Task requirements: Repeat precisely the span of lines below that opens with the line containing "return x - 1" and closes with the line containing "import PySem", both included.

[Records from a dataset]
──────────────────────────────

-- pv_equiv track=rewrite | github.com/ClayRitterson/Custom-Cipher | CustomCipher2.py | countBodies
-- ===== SOURCE A (Python) =====
-- def countBodies(trueList, pos):
--     numBodies = 0
--     trueFound = 0
--     x = 0
--     while trueFound < pos:
--         checkBody = trueList[x]
--         if checkBody == 0:
--             numBodies += 1
--         elif checkBody != 0:
--             trueFound += 1
--         x += 1
--     return x - 1
-- ===== SOURCE B (Python) =====
-- def countBodies(trueList, pos):
--     if pos <= 0:
--         return -1
--     indices = [i for i, v in enumerate(trueList) if v != 0]
--     return indices[pos - 1]
-- ===== Notes on version B (the rewrite author's own statement) =====
-- stated objective: simpler
-- what changed: Replaces the fused early-stopping while-loop with three counters by a build-table-then-select decomposition: collect the indices of nonzero elements once, then index the pos-th one.
import Mathlib
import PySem

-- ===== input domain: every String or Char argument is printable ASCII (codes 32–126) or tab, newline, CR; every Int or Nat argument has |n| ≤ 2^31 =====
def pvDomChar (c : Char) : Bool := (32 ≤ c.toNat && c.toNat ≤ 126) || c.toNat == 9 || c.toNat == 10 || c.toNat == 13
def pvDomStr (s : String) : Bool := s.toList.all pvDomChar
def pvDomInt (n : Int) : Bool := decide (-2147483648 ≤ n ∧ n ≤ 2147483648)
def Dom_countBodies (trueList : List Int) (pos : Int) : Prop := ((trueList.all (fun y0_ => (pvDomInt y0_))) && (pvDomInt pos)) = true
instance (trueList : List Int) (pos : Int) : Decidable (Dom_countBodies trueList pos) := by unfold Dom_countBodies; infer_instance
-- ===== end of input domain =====

-- B replaces A's fused early-stopping while-loop by collecting all nonzero indices once and selecting the pos-th (simpler decomposition; return value equivalence).


-- ===== PORT A =====
-- while trueFound < pos: … ; fuel = trueList.length is enough steps inside Pre_;
-- the 0 returned on fuel exhaustion / pyGet? none is Python's IndexError, excluded by Pre_.
def countBodiesLoop (trueList : List Int) (pos trueFound numBodies x : Int) (fuel : Nat) : Int :=
  if trueFound < pos then
    match fuel, PySem.List.pyGet? trueList x with
    | 0, _ => 0
    | _ + 1, none => 0
    | fuel' + 1, some checkBody =>
      if checkBody = 0 then
        countBodiesLoop trueList pos trueFound (numBodies + 1) (x + 1) fuel'
      else
        countBodiesLoop trueList pos (trueFound + 1) numBodies (x + 1) fuel'
  else
    x - 1
termination_by fuel

def countBodies (trueList : List Int) (pos : Int) : Int :=
  countBodiesLoop trueList pos 0 0 0 trueList.length

-- ===== PORT B =====
def countBodies_alt (trueList : List Int) (pos : Int) : Int :=
  if pos ≤ 0 then -1
  else
    let indices := ((PySem.List.enumerate trueList 0).filter (fun p => p.2 != 0)).map (fun p => p.1)
    (PySem.List.pyGet? indices (pos - 1)).getD 0  -- in range under Pre_; none = IndexError, excluded

-- ===== PRECONDITION & SPEC =====
-- Pre_ excludes exactly the inputs where A (and B) raise IndexError: 0 < pos but fewer than pos nonzero elements.
def Pre_countBodies (trueList : List Int) (pos : Int) : Prop :=
  pos ≤ 0 ∨ pos ≤ (trueList.countP (fun v => v != 0) : Int)
instance (trueList : List Int) (pos : Int) : Decidable (Pre_countBodies trueList pos) := by unfold Pre_countBodies; infer_instance
def pvWitness_countBodies : List Int × Int := ([1, 0, 2], 2)
def Spec_countBodies (trueList : List Int) (pos : Int) (out : Int) : Prop := out = countBodies_alt trueList pos
instance (trueList : List Int) (pos : Int) (out : Int) : Decidable (Spec_countBodies trueList pos out) := by unfold Spec_countBodies; infer_instance

-- ===== CLAIM (what is proved, stated in full; the proofs are below) =====
def Claim_equal_countBodies : Prop := ∀ (trueList : List Int) (pos : Int), Dom_countBodies trueList pos → Pre_countBodies trueList pos → Spec_countBodies trueList pos (countBodies trueList pos)

-- ===== LEMMAS AND PROOFS =====

-- index (0-based) of the k-th (1-based) nonzero element
def nthNZ : List Int → Int → Option Nat
  | [], _ => none
  | a :: l, k =>
    if a ≠ 0 then
      if k ≤ 1 then some 0 else (nthNZ l (k - 1)).map (· + 1)
    else
      (nthNZ l k).map (· + 1)

lemma nthNZ_isSome : ∀ (l : List Int) (k : Int), 1 ≤ k →
    k ≤ (l.countP (fun v => v != 0) : Int) → (nthNZ l k).isSome := by
  intro l
  induction l with
  | nil => intro k h1 h2; simp at h2; omega
  | cons a l ih =>
    intro k h1 h2
    rw [List.countP_cons] at h2
    by_cases ha : a = 0
    · simp [nthNZ, ha]
      have := ih k h1 (by simp [ha] at h2; exact_mod_cast h2)
      cases h : nthNZ l k <;> simp_all
    · by_cases hk : k ≤ 1
      · simp [nthNZ, ha, hk]
      · simp only [nthNZ, if_pos ha, if_neg hk]
        have := ih (k - 1) (by omega) (by simp [ha] at h2; omega)
        cases h : nthNZ l (k - 1) <;> simp_all

lemma loopA (l : List Int) (pos : Int) :
    ∀ (fuel x : Nat) (tf nb : Int), l.length - x ≤ fuel →
    pos ≤ tf + (((l.drop x).countP (fun v => v != 0) : Nat) : Int) →
    countBodiesLoop l pos tf nb (x : Int) fuel =
      if tf < pos then
        (x : Int) + (((nthNZ (l.drop x) (pos - tf)).getD 0 : Nat) : Int)
      else (x : Int) - 1 := by
  intro fuel
  induction fuel with
  | zero =>
    intro x tf nb hf hc
    have hd : l.drop x = [] := List.drop_eq_nil_of_le (by omega)
    rw [hd] at hc; simp at hc
    rw [countBodiesLoop.eq_def]
    simp [show ¬ tf < pos by omega]
  | succ f ih =>
    intro x tf nb hf hc
    by_cases htf : tf < pos
    · have hx : x < l.length := by
        by_contra h
        rw [List.drop_eq_nil_of_le (by omega)] at hc
        simp at hc; omega
      have hdrop : l.drop x = l[x] :: l.drop (x + 1) := List.drop_eq_getElem_cons hx
      have hcnt := hc
      rw [hdrop, List.countP_cons] at hcnt
      rw [countBodiesLoop.eq_def]
      simp only [htf, if_true, PySem.List.pyGet?_natCast, List.getElem?_eq_getElem hx]
      by_cases h0 : l[x] = 0
      · simp only [h0]
        have hc' : pos ≤ tf + (((l.drop (x+1)).countP (fun v => v != 0) : Nat) : Int) := by
          simp [h0] at hcnt; exact_mod_cast hcnt
        have := ih (x + 1) tf (nb + 1) (by omega) hc'
        push_cast at this
        rw [this]
        simp only [htf, if_true, hdrop, nthNZ, h0, if_neg (by simp : ¬ (0:Int) ≠ 0)]
        obtain ⟨i, hi⟩ := Option.isSome_iff_exists.mp
          (nthNZ_isSome (l.drop (x+1)) (pos - tf) (by omega) (by omega))
        rw [hi]
        simp; ring
      · simp only [if_neg h0]
        have hcnt' : pos ≤ tf + 1 + (((l.drop (x+1)).countP (fun v => v != 0) : Nat) : Int) := by
          simp [h0] at hcnt; omega
        have := ih (x + 1) (tf + 1) nb (by omega) hcnt'
        push_cast at this
        rw [this]
        by_cases htf1 : tf + 1 < pos
        · simp only [if_true, htf1, hdrop, nthNZ, if_pos h0,
            if_neg (show ¬ pos - tf ≤ 1 by omega)]
          obtain ⟨i, hi⟩ := Option.isSome_iff_exists.mp
            (nthNZ_isSome (l.drop (x+1)) (pos - tf - 1) (by omega) (by omega))
          rw [show pos - (tf + 1) = pos - tf - 1 by ring, hi]
          simp; ring
        · simp only [htf1, if_false, hdrop, nthNZ, if_pos h0,
            if_pos (show pos - tf ≤ 1 by omega)]
          simp
    · rw [countBodiesLoop.eq_def]
      simp [htf]

lemma idxsB (l : List Int) :
    ∀ (pos s : Int), 1 ≤ pos → pos ≤ (l.countP (fun v => v != 0) : Int) →
    PySem.List.pyGet? (((PySem.List.enumerate l s).filter (fun p => p.2 != 0)).map (fun p => p.1)) (pos - 1)
      = (nthNZ l pos).map (fun i => s + (i : Int)) := by
  induction l with
  | nil => intro pos s h1 h2; simp at h2; omega
  | cons a l ih =>
    intro pos s h1 h2
    rw [List.countP_cons] at h2
    rw [PySem.List.enumerate_cons]
    by_cases ha : a = 0
    · have h2' : pos ≤ (l.countP (fun v => v != 0) : Int) := by
        simp [ha] at h2; exact_mod_cast h2
      rw [List.filter_cons_of_neg (by simp [ha])]
      rw [ih pos (s + 1) h1 h2']
      simp only [nthNZ, if_neg (by simp [ha] : ¬ a ≠ 0)]
      cases h : nthNZ l pos <;> simp <;> ring
    · rw [List.filter_cons_of_pos (by simpa using ha)]
      by_cases hk : pos ≤ 1
      · have : pos = 1 := by omega
        subst this
        simp [nthNZ, ha]
      · have h2' : pos - 1 ≤ (l.countP (fun v => v != 0) : Int) := by
          simp [ha] at h2; omega
        rw [List.map_cons, PySem.List.pyGet?_of_nonneg _ (show (0:Int) ≤ pos - 1 by omega)]
        rw [show (pos - 1).toNat = (pos - 1 - 1).toNat + 1 by omega, List.getElem?_cons_succ]
        rw [← PySem.List.pyGet?_of_nonneg _ (show (0:Int) ≤ pos - 1 - 1 by omega)]
        rw [ih (pos - 1) (s + 1) (by omega) h2']
        simp only [nthNZ, if_pos ha, if_neg hk]
        cases h : nthNZ l (pos - 1) <;> simp <;> ring

-- ===== VERDICT (by name: the statement is the Claim_ definition above) =====
theorem countBodies_spec : Claim_equal_countBodies := by
  intro l pos _ hpre
  unfold Spec_countBodies countBodies countBodies_alt
  by_cases hp : pos ≤ 0
  · rw [countBodiesLoop.eq_def]
    simp [hp, show ¬ (0 : Int) < pos by omega]
  · have hc : pos ≤ (l.countP (fun v => v != 0) : Int) := by
      rcases hpre with h | h
      · omega
      · exact h
    have hA := loopA l pos l.length 0 0 0 (by simp) (by simpa using hc)
    simp only [Nat.cast_zero, List.drop_zero, sub_zero] at hA
    rw [hA]
    simp only [hp, if_false, show (0:Int) < pos by omega, if_true, zero_add]
    rw [idxsB l pos 0 (by omega) hc]
    cases h : nthNZ l pos <;> simp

──────────────────────────────

Response to the exercise:
--     return x - 1
-- ===== SOURCE B (Python) =====
-- def countBodies(trueList, pos):
--     if pos <= 0:
--         return -1
--     indices = [i for i, v in enumerate(trueList) if v != 0]
--     return indices[pos - 1]
-- ===== Notes on version B (the rewrite author's own statement) =====
-- stated objective: simpler
-- what changed: Replaces the fused early-stopping while-loop with three counters by a build-table-then-select decomposition: collect the indices of nonzero elements once, then index the pos-th one.
import Mathlib
import PySem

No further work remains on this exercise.